In adult post‑intubation sedation/paralysis for an advanced airway, what is the recommended ketamine dose?

Explanation:
Ketamine is chosen here for its rapid onset, analgesic effect, and ability to provide sedation without necessarily compromising airway reflexes in the immediate post-intubation period. For an adult with an advanced airway, a bolus of about 1–2 mg/kg is effective, and many protocols specify a practical fixed range of 100–200 mg IV or IO to accommodate different body weights while ensuring rapid deeper sedation. Diluting the dose helps achieve precise administration and reduces the risk of giving too concentrated a bolus too quickly, which aids in controlled onset and duration of action. After this bolus, ongoing sedation can be maintained with an infusion if needed. Other drugs listed serve different roles—analgesia or paralysis—so ketamine’s bolus within this range is the most appropriate single-dose approach for immediate post-intubation sedation with an advanced airway.

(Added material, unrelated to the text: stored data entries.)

-- pv_equiv track=rewrite | github.com/atalhassan/Data_Classifier | ensemble_classifier.py | attribute_frequencies
-- ===== SOURCE A (Python) =====
-- def attribute_frequencies(instances, att_index, class_index):
--     # get unique list of attribute and class values
--     att_vals = list(set(get_column(instances, att_index)))
--     class_vals = list(set(get_column(instances, class_index)))
--     # initialize the result
--     result = {v: [{c: 0 for c in class_vals}, 0] for v in att_vals} # build up the frequencies
--     for row in instances:
--         label = row[class_index]
--         att_val = row[att_index]
--         result[att_val][0][label] += 1
--         result[att_val][1] += 1
--     return result
--
-- def get_column(table,index):
--     val = []
--     for row in table:
--         val.append(row[index])
--     return val
-- ===== SOURCE B (Python) =====
-- def attribute_frequencies(instances, att_index, class_index):
--     # unique attribute and class values, as in A
--     att_vals = list(set(row[att_index] for row in instances))
--     class_vals = list(set(row[class_index] for row in instances))
--     # build the result directly: per attribute value, count by scanning
--     return {v: [{c: sum(1 for row in instances
--                         if row[att_index] == v and row[class_index] == c)
--                  for c in class_vals},
--                 sum(1 for row in instances if row[att_index] == v)]
--             for v in att_vals}
-- ===== Notes on version B (the rewrite author's own statement) =====
-- stated objective: alternative
-- what changed: A initializes a zeroed nested dict and mutates it in one counting pass over the rows; B has no mutable accumulator at all and builds the result in a single dict comprehension, computing each count by a direct scan (sum of matches) per attribute/class value pair.
import Mathlib
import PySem

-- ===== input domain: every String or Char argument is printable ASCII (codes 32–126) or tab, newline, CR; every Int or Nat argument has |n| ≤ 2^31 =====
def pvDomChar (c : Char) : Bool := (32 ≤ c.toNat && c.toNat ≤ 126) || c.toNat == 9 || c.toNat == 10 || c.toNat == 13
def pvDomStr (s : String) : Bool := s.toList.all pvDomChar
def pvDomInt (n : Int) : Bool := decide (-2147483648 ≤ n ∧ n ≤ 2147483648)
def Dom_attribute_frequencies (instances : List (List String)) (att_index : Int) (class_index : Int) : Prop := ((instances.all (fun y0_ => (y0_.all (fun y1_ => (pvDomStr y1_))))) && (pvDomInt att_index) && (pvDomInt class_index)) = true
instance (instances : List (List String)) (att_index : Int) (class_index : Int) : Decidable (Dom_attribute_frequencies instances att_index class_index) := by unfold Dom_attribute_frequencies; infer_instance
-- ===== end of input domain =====

-- B replaces A's mutate-a-zeroed-nested-dict counting pass by a direct dict comprehension
-- that counts each (attribute value, class value) pair with its own scan (objective: alternative).


-- ===== PORT A =====
-- row[i]; the "" default is never reached under Pre_ (Python raises IndexError there)
def pvGetS (row : List String) (i : Int) : String := (PySem.List.pyGet? row i).getD ""

def pv_get_column (table : List (List String)) (index : Int) : List String :=
  table.foldl (fun val row => val ++ [pvGetS row index]) []

def attribute_frequencies (instances : List (List String)) (att_index : Int) (class_index : Int) : List (String × (List (String × Int)) × Int) :=
  let att_vals : List String := PySem.Set.ofList (pv_get_column instances att_index)
  let class_vals : List String := PySem.Set.ofList (pv_get_column instances class_index)
  let inner0 : PySem.Dict String Int × Int := (PySem.Dict.mk (class_vals.map (fun c => (c, (0:Int)))), 0)
  let init : PySem.Dict String (PySem.Dict String Int × Int) :=
    PySem.Dict.mk (att_vals.map (fun v => (v, inner0)))
  -- loop: result[att_val][0][label] += 1 ; result[att_val][1] += 1
  -- (modify's default inner0 is never consulted under Pre_: att_val is always a key)
  let result := instances.foldl (fun res row =>
      res.modify (pvGetS row att_index) inner0
        (fun p => (p.1.modify (pvGetS row class_index) 0 (· + 1), p.2 + 1))) init
  result.items.map (fun p => (p.1, (p.2.1.items, p.2.2)))

-- ===== PORT B =====
def attribute_frequencies_alt (instances : List (List String)) (att_index : Int) (class_index : Int) : List (String × (List (String × Int)) × Int) :=
  let att_vals : List String := PySem.Set.ofList (instances.map (fun row => (PySem.List.pyGet? row att_index).getD ""))
  let class_vals : List String := PySem.Set.ofList (instances.map (fun row => (PySem.List.pyGet? row class_index).getD ""))
  att_vals.map (fun v =>
    (v, (class_vals.map (fun c =>
           (c, ((instances.countP (fun row => (PySem.List.pyGet? row att_index).getD "" == v && (PySem.List.pyGet? row class_index).getD "" == c) : Nat) : Int))),
         ((instances.countP (fun row => (PySem.List.pyGet? row att_index).getD "" == v) : Nat) : Int))))

-- ===== PRECONDITION & SPEC =====
-- Pre_ excludes exactly the inputs where Python A raises IndexError: a row too short for att_index or class_index.
def Pre_attribute_frequencies (instances : List (List String)) (att_index : Int) (class_index : Int) : Prop :=
  ∀ row ∈ instances, PySem.Raise.InRange row.length att_index ∧ PySem.Raise.InRange row.length class_index
instance (instances : List (List String)) (att_index : Int) (class_index : Int) : Decidable (Pre_attribute_frequencies instances att_index class_index) := by unfold Pre_attribute_frequencies; infer_instance

def pvWitness_attribute_frequencies : List (List String) × Int × Int := ([["a","x"],["b","y"],["a","x"]], 0, 1)

def Spec_attribute_frequencies (instances : List (List String)) (att_index : Int) (class_index : Int) (out : List (String × (List (String × Int)) × Int)) : Prop := out = attribute_frequencies_alt instances att_index class_index
instance (instances : List (List String)) (att_index : Int) (class_index : Int) (out : List (String × (List (String × Int)) × Int)) : Decidable (Spec_attribute_frequencies instances att_index class_index out) := by unfold Spec_attribute_frequencies; infer_instance

-- ===== CLAIM (what is proved, stated in full; the proofs are below) =====
def Claim_equal_attribute_frequencies : Prop := ∀ (instances : List (List String)) (att_index : Int) (class_index : Int), Dom_attribute_frequencies instances att_index class_index → Pre_attribute_frequencies instances att_index class_index → Spec_attribute_frequencies instances att_index class_index (attribute_frequencies instances att_index class_index)

-- ===== LEMMAS AND PROOFS =====

-- Set.update adds nothing when every element is already present
theorem pv_update_of_subset {α : Type} [BEq α] [LawfulBEq α] (l : List α) (s : PySem.Set α)
    (h : ∀ x ∈ l, x ∈ s) : PySem.Set.update s l = s := by
  induction l generalizing s with
  | nil => rfl
  | cons x l ih =>
    have hx : s.contains x = true := by
      simpa using h x (by simp)
    show PySem.Set.update (PySem.Set.add s x) l = s
    rw [PySem.Set.add, if_pos hx]
    exact ih s (fun y hy => h y (by simp [hy]))

-- getD after a keyed modify-fold with row-independent updates: only the matching rows act
theorem pv_getD_foldl_modify {α ν : Type} (l : List α) (key : α → String) (F : α → ν → ν)
    (d0 : ν) (d : PySem.Dict String ν) (v : String) :
    (l.foldl (fun d x => d.modify (key x) d0 (F x)) d).getD v d0
      = (l.filter (fun x => key x == v)).foldl (fun acc x => F x acc) (d.getD v d0) := by
  induction l generalizing d with
  | nil => rfl
  | cons x l ih =>
    simp only [List.foldl_cons, List.filter_cons]
    rw [ih]
    by_cases hxv : key x = v
    · simp [hxv, PySem.Dict.modify]
    · have : (key x == v) = false := by simp [hxv]
      simp [this, PySem.Dict.modify, PySem.Dict.getD_insert, Ne.symm hxv]

-- getD with the common value of a constant-valued literal dict is that value
theorem pv_getD_const {ν : Type} (l : List String) (c : ν) (v : String) :
    (PySem.Dict.mk (l.map (fun a => (a, c)))).getD v c = c := by
  induction l with
  | nil => rfl
  | cons a l ih =>
    by_cases hav : a = v <;>
      simp_all [PySem.Dict.getD, PySem.Dict.get?]

theorem pv_foldl_add_one {α : Type} (l : List α) (a : Int) :
    l.foldl (fun n _ => n + 1) a = a + l.length := by
  induction l generalizing a with
  | nil => simp
  | cons x l ih => simp [ih]; omega

theorem pv_count_map (l : List (List String)) (h : List String → String) (c : String) :
    List.count c (l.map h) = l.countP (fun a => h a == c) := by
  induction l with
  | nil => rfl
  | cons x l ih =>
    by_cases hc : h x = c <;> simp [hc, ih]

-- ===== VERDICT (by name: the statement is the Claim_ definition above) =====
theorem attribute_frequencies_spec : Claim_equal_attribute_frequencies := by
  intro instances att_index class_index _hdom _hpre
  show _ = _
  unfold attribute_frequencies attribute_frequencies_alt
  simp only [pv_get_column, PySem.List.foldl_append_singleton_eq_map, List.nil_append]
  set gA := fun row : List String => pvGetS row att_index with hgA
  set gC := fun row : List String => pvGetS row class_index with hgC
  set att_vals : List String := PySem.Set.ofList (instances.map gA) with hav
  set class_vals : List String := PySem.Set.ofList (instances.map gC) with hcv
  set inner0 : PySem.Dict String Int × Int := (PySem.Dict.mk (class_vals.map (fun c => (c, (0:Int)))), 0) with hinner0
  set init : PySem.Dict String (PySem.Dict String Int × Int) := PySem.Dict.mk (att_vals.map (fun v => (v, inner0))) with hinit
  set result := instances.foldl (fun res row => res.modify (gA row) inner0
      (fun p => (p.1.modify (gC row) 0 (· + 1), p.2 + 1))) init with hres
  -- keys of the result dict are exactly att_vals
  have hkeys : result.keys = att_vals := by
    rw [hres, PySem.Dict.keys_foldl_modify_key instances gA inner0 (fun _ row p => (p.1.modify (gC row) 0 (· + 1), p.2 + 1)) init]
    have : init.keys = att_vals := by simp [hinit, PySem.Dict.keys, Function.comp_def]
    rw [this]
    exact pv_update_of_subset _ _ (fun x hx => by
      simpa [hav] using (PySem.Set.mem_ofList (instances.map gA) x).mpr hx)
  have hnd : result.keys.Nodup := by rw [hkeys]; exact PySem.Set.nodup_ofList _
  rw [PySem.Dict.items_eq_map_keys result hnd inner0, hkeys, List.map_map]
  apply List.map_congr_left
  intro v _
  simp only [Function.comp_apply]
  -- the value stored at v, split into its two components
  have hvval : result.getD v inner0
      = ((instances.filter (fun row => gA row == v)).foldl
          (fun dc row => dc.modify (gC row) 0 (· + 1)) inner0.1,
         (0 : Int) + (instances.filter (fun row => gA row == v)).length) := by
    rw [hres, pv_getD_foldl_modify instances gA (fun row p => (p.1.modify (gC row) 0 (· + 1), p.2 + 1)) inner0 init v]
    have h0 : init.getD v inner0 = inner0 := pv_getD_const _ _ _
    rw [h0]
    exact (PySem.List.foldl_prod_mk (fun dc (r : List String) => PySem.Dict.modify dc (gC r) 0 (· + 1))
      (fun (n : Int) (_ : List String) => n + 1) _ inner0.1 inner0.2).trans (by rw [pv_foldl_add_one])
  set filtered := instances.filter (fun row => gA row == v) with hfil
  -- the inner dict's items
  have hinkeys : ((filtered.foldl (fun dc row => dc.modify (gC row) 0 (· + 1)) inner0.1)).keys = class_vals := by
    rw [PySem.Dict.keys_foldl_modify_key filtered gC 0 (fun _ row n => n + 1) inner0.1]
    have : inner0.1.keys = class_vals := by simp [hinner0, PySem.Dict.keys, Function.comp_def]
    rw [this]
    refine pv_update_of_subset _ _ (fun x hx => ?_)
    obtain ⟨row, hrow, rfl⟩ := List.mem_map.mp hx
    have : row ∈ instances := List.mem_of_mem_filter hrow
    simpa [hcv] using (PySem.Set.mem_ofList (instances.map gC) (gC row)).mpr (List.mem_map_of_mem this)
  have hinnd : ((filtered.foldl (fun dc row => dc.modify (gC row) 0 (· + 1)) inner0.1)).keys.Nodup := by
    rw [hinkeys]; exact PySem.Set.nodup_ofList _
  have hinitems : ((filtered.foldl (fun dc row => dc.modify (gC row) 0 (· + 1)) inner0.1)).items
      = class_vals.map (fun c => (c, (filtered.countP (fun row => gC row == c) : Int))) := by
    rw [PySem.Dict.items_eq_map_keys _ hinnd 0, hinkeys]
    apply List.map_congr_left
    intro c _
    have hstep : (filtered.foldl (fun dc row => dc.modify (gC row) 0 (· + 1)) inner0.1).getD c 0
        = inner0.1.getD c 0 + (List.count c (filtered.map gC) : Int) := by
      have h1 := PySem.Dict.getD_foldl_modify_add_one (filtered.map gC) inner0.1 c
      rw [List.foldl_map] at h1
      exact h1
    have h0 : inner0.1.getD c 0 = 0 := pv_getD_const _ _ _
    rw [hstep, h0, pv_count_map filtered gC c, zero_add]
  rw [hvval]
  simp only [hinitems]
  have hcnt : ∀ c : String, (filtered.countP (fun row => gC row == c) : Int)
      = (instances.countP (fun row => gA row == v && gC row == c) : Int) := by
    intro c
    rw [hfil, List.countP_filter]
    congr 2
    funext a
    rw [Bool.and_comm]
  have hlen : ((0 : Int) + filtered.length) = (instances.countP (fun row => gA row == v) : Int) := by
    rw [hfil, ← List.countP_eq_length_filter, zero_add]
  simp only [hlen, hgA, hgC, pvGetS]
  simp only [Prod.mk.injEq, true_and]
  refine ⟨?_, trivial⟩
  apply List.map_congr_left
  intro c _
  simp only [Prod.mk.injEq, true_and]
  have h := hcnt c
  simp only [hgA, hgC, pvGetS] at h
  exact h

Ketamine is chosen here for its rapid onset, analgesic effect, and ability to provide sedation without necessarily compromising airway reflexes in the immediate post-intubation period. For an adult with an advanced airway, a bolus of about 1–2 mg/kg is effective, and many protocols specify a practical fixed range of 100–200 mg IV or IO to accommodate different body weights while ensuring rapid deeper sedation. Diluting the dose helps achieve precise administration and reduces the risk of giving too concentrated a bolus too quickly, which aids in controlled onset and duration of action. After this bolus, ongoing sedation can be maintained with an infusion if needed. Other drugs listed serve different roles—analgesia or paralysis—so ketamine’s bolus within this range is the most appropriate single-dose approach for immediate post-intubation sedation with an advanced airway.